Long-term arrangements concern the financial tactics adopted during the process of entering and remaining in homeownership. Access strategies inherently imply “planning” and action before actual home purchase. Although many studies have addressed plans and tenure preferences, research has tended to focus on a shift from renting to buying, rather than reflecting on housing transitions as a more nuanced process (see Howard et al., Citation2024). Nonetheless, in recent decades, homeownership has become more differentiated and stratified, with increasing awareness of the volatility associated with becoming and remaining a homeowner (Smith et al. Citation2022; B. Zhang Citation2021). Long-term transitions into outright owner-occupation can be precarious, involving the complex challenge of balancing savings, spending and debt (Wood et al. Citation2017). Studies have found that the groups most exposed to the risks of homeownership tend to be younger, possess low socioeconomic status, experience relationship break-up, and/or be over-leveraged (Köppe Citation2017; Nettleton and Burrows Citation1998).

Housing Context and the Status of Homeownership

Through successive periods of reform since the late-1970s, China has been transformed from a public housing dominated system to a market-oriented, homeowner society (Clark, Huang, and Yi Citation2021). For most contemporary young adults (i.e. millennials), entry into homeownership has become tightly aligned with transition into adulthood, family formation, and the realization of financial security (Chen and Yang Citation2017). However, overheated housing markets in major cities have intensified the challenges facing young people seeking to become owner-occupiers. The need for family assistance and demand for housing finance has expanded accordingly (Cui, Huang, and Wang Citation2020).

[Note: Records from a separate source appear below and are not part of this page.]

-- pv_equiv track=rewrite | github.com/NikolsSkola/2025GrupasDarbsProg | Dastins_Jevdokimovs_12a_blackjack_cardlab_v22.py | _build_deck_tuples
-- ===== SOURCE A (Python) =====
-- SUITS = ["♠", "♥", "♦", "♣"]
--
-- RANKS = ["A", "2", "3", "4", "5", "6", "7", "8", "9", "10", "J", "Q", "K"]
--
-- def _build_deck_tuples(num_decks: int):
--     """Build a deck as a list of (value, is_ace) tuples — no Card objects."""
--     out = []
--     for _ in range(num_decks):
--         for s in SUITS:
--             for r in RANKS:
--                 v = 11 if r == "A" else (10 if r in "KQJ" else int(r))
--                 out.append((v, r == "A"))
--     return out
-- ===== SOURCE B (Python) =====
-- SUITS = ["♠", "♥", "♦", "♣"]
--
-- RANKS = ["A", "2", "3", "4", "5", "6", "7", "8", "9", "10", "J", "Q", "K"]
--
-- def _build_deck_tuples(num_decks: int):
--     """Compute each card directly from its flat index: rank position j = i % 13
--     gives value 11 for an ace (j == 0), else min(j + 1, 10).
--     One flat pass, pure integer arithmetic — no string tests, no nested loops."""
--     def card(i):
--         j = i % 13
--         return (11 if j == 0 else min(j + 1, 10), j == 0)
--     return [card(i) for i in range(52 * num_decks)]
-- ===== Notes on version B (the rewrite author's own statement) =====
-- stated objective: alternative
-- what changed: B computes each card directly from its flat index by modular arithmetic on the rank position in one pass over the whole range, eliminating A's triple nested loop over suit and rank lists and all string membership tests and int() parsing.
import Mathlib
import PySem

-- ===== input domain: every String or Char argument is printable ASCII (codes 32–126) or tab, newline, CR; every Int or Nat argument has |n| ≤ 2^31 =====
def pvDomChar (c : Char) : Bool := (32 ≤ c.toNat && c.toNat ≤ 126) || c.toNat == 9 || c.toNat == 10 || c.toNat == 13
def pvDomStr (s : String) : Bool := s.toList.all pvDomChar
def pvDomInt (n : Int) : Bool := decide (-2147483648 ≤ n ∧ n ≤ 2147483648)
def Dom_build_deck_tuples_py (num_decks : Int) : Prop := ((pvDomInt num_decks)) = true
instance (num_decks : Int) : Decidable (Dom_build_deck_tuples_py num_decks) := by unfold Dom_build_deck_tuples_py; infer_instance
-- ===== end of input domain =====

-- B computes each card from its flat index by integer arithmetic in one pass over range(52*num_decks),
-- instead of A's triple nested loop with string tests: an alternative index-arithmetic algorithm.

-- ===== PORT A =====
def pvSuitsA : List String := ["♠", "♥", "♦", "♣"]
def pvRanksA : List String := ["A", "2", "3", "4", "5", "6", "7", "8", "9", "10", "J", "Q", "K"]

-- literal transliteration of A: out = []; for _ in range(num_decks): for s in SUITS: for r in RANKS: out.append(...).
-- Python's mutable list with O(1) append is rendered as an Array accumulator (push), returned as a List.
-- int(r) ported as (PySem.Int.ofStr? r).getD 0 — exact here: that branch is reached only for the digit ranks.
def build_deck_tuples_py (num_decks : Int) : List (Int × Bool) :=
  ((PySem.List.pyRange 0 num_decks 1).foldl (fun out _ =>
    pvSuitsA.foldl (fun out _s =>
      pvRanksA.foldl (fun out r =>
        out.push (if r == "A" then (11 : Int)
                  else if PySem.Str.isIn r "KQJ" then 10
                  else (PySem.Int.ofStr? r).getD 0,
                  r == "A")) out) out) (#[] : Array (Int × Bool))).toList

-- ===== PORT B =====
-- card(i): j = i % 13; (11 if j == 0 else min(j+1, 10), j == 0); [card(i) for i in range(52*num_decks)]
-- i % 13 ported with PySem.Int.mod (Python's floor mod).
def pvCardB (i : Int) : Int × Bool :=
  let j := PySem.Int.mod i 13
  (if j == 0 then (11 : Int) else min (j + 1) 10, j == 0)

def build_deck_tuples_py_alt (num_decks : Int) : List (Int × Bool) :=
  (PySem.List.pyRange 0 (52 * num_decks) 1).map pvCardB

-- ===== PRECONDITION & SPEC =====
def Spec_build_deck_tuples_py (num_decks : Int) (out : List (Int × Bool)) : Prop := out = build_deck_tuples_py_alt num_decks
instance (num_decks : Int) (out : List (Int × Bool)) : Decidable (Spec_build_deck_tuples_py num_decks out) := by unfold Spec_build_deck_tuples_py; infer_instance

-- ===== CLAIM (what is proved, stated in full; the proofs are below) =====
def Claim_equal_build_deck_tuples_py : Prop := ∀ (num_decks : Int), Dom_build_deck_tuples_py num_decks → Spec_build_deck_tuples_py num_decks (build_deck_tuples_py num_decks)

-- ===== LEMMAS AND PROOFS =====

-- the common single-deck block both programs produce 52 times
def pvDeck : List (Int × Bool) :=
  ((List.range 4).map (fun _ =>
    [((11:Int), true), (2, false), (3, false), (4, false), (5, false), (6, false), (7, false),
     (8, false), (9, false), (10, false), (10, false), (10, false), (10, false)])).flatten

theorem pvCardB_shift (i : Int) : pvCardB (52 + i) = pvCardB i := by
  have h : PySem.Int.mod (52 + i) 13 = PySem.Int.mod i 13 := by
    simp only [PySem.Int.mod_eq_emod_of_pos (by norm_num : (0:Int) < 13)]
    omega
  simp only [pvCardB, h]

-- the first 52 indices give exactly the deck block
theorem pvB_base : (PySem.List.pyRange 0 52 1).map pvCardB = pvDeck := by decide

-- B's comprehension over 52*k indices is k copies of the deck
theorem pvB_eq (k : Nat) :
    (PySem.List.pyRange 0 (52 * (k : Int)) 1).map pvCardB = (List.replicate k pvDeck).flatten := by
  induction k with
  | zero => simp [PySem.List.pyRange_one_eq_nil]
  | succ k ih =>
    have h1 : (0:Int) ≤ 52 := by norm_num
    have h2 : (52:Int) ≤ 52 * ((k:Int) + 1) := by omega
    rw [show ((k+1 : Nat) : Int) = (k : Int) + 1 by push_cast; ring,
        PySem.List.pyRange_one_append 0 52 (52 * ((k:Int)+1)) h1 h2, List.map_append, pvB_base]
    have h3 : PySem.List.pyRange 52 (52 * ((k:Int)+1)) 1
        = (PySem.List.pyRange 0 (52 * (k:Int)) 1).map (fun j => 52 + j) := by
      rw [PySem.List.pyRange_one, PySem.List.pyRange_one]
      have : (52 * ((k:Int)+1) - 52).toNat = (52 * (k:Int) - 0).toNat := by omega
      rw [this, List.map_map]
      exact List.map_congr_left (fun x _ => by simp)
    rw [h3, List.map_map]
    have h4 : (PySem.List.pyRange 0 (52 * (k:Int)) 1).map (pvCardB ∘ fun j => 52 + j)
        = (PySem.List.pyRange 0 (52 * (k:Int)) 1).map pvCardB :=
      List.map_congr_left (fun x _ => pvCardB_shift x)
    rw [h4, ih]
    simp [List.replicate_succ]

-- an append-one-per-element loop over l pushes exactly l.map f
theorem pv_foldl_push {α T : Type} (f : α → T) (l : List α) (a : Array T) :
    (l.foldl (fun o x => o.push (f x)) a).toList = a.toList ++ l.map f := by
  induction l generalizing a with
  | nil => simp
  | cons x xs ih => simp [List.foldl, ih (a.push (f x))]

-- a loop whose body appends the fixed block M appends one copy of M per element
theorem pv_foldl_app {α T : Type} (M : List T) (g : Array T → Array T)
    (hg : ∀ a : Array T, (g a).toList = a.toList ++ M) (l : List α) (a : Array T) :
    (l.foldl (fun a _ => g a) a).toList = a.toList ++ (List.replicate l.length M).flatten := by
  induction l generalizing a with
  | nil => simp
  | cons x xs ih => simp [List.foldl, ih, hg, List.replicate, List.append_assoc]

-- A's inner double loop over the constant SUITS × RANKS appends exactly the deck block
theorem pv_body_eq (a : Array (Int × Bool)) :
    (pvSuitsA.foldl (fun out _s =>
      pvRanksA.foldl (fun out r =>
        out.push (if r == "A" then (11 : Int)
                  else if PySem.Str.isIn r "KQJ" then 10
                  else (PySem.Int.ofStr? r).getD 0,
                  r == "A")) out) a).toList = a.toList ++ pvDeck := by
  rw [pv_foldl_app (pvRanksA.map (fun r =>
        ((if r == "A" then (11 : Int)
          else if PySem.Str.isIn r "KQJ" then 10
          else (PySem.Int.ofStr? r).getD 0),
         r == "A")))
      _ (fun a => pv_foldl_push _ pvRanksA a) pvSuitsA a]
  congr 1

-- ===== VERDICT (by name: the statement is the Claim_ definition above) =====
theorem build_deck_tuples_py_spec : Claim_equal_build_deck_tuples_py := by
  intro n _
  unfold Spec_build_deck_tuples_py build_deck_tuples_py build_deck_tuples_py_alt
  rw [pv_foldl_app pvDeck _ pv_body_eq (PySem.List.pyRange 0 n 1) #[],
      PySem.List.length_pyRange_one]
  by_cases hn : 0 ≤ n
  · have h := pvB_eq n.toNat
    rw [show ((n.toNat : Int)) = n by omega] at h
    rw [h]
    simp [show n - 0 = n by ring]
  · rw [PySem.List.pyRange_one_eq_nil (by omega : (52 * n : Int) ≤ 0)]
    have h0 : (n - 0).toNat = 0 := by omega
    simp [h0]
    intro h1
    omega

Chinese society features familial ideology wherein parents are expected to help their children establish adult lives and follow a housing career (Forrest and Izuhara Citation2012). Most older cohorts, especially urban ones, benefitted from past housing privatization schemes and accumulated substantial housing wealth as markets expanded in the 1990s and 2000s. Since then, however, direct state support for homebuyers has waned. Wealth inequalities across generations have subsequently advanced with the housing outcomes of young adults increasingly dependent on support from parents and family (Cui, Huang, and Wang Citation2020). The downward flow of resources has been further intensified by family shifts including the implementation of one-child policy in 1980 as well social and economic transformations following the era of reform. With fewer offspring, parents, especially wealthy ones, have become more capable of supporting their children (Mu et al. Citation2022). While parents are better able to focus their resources, they have also become more dependent upon a single-child in terms of filial support.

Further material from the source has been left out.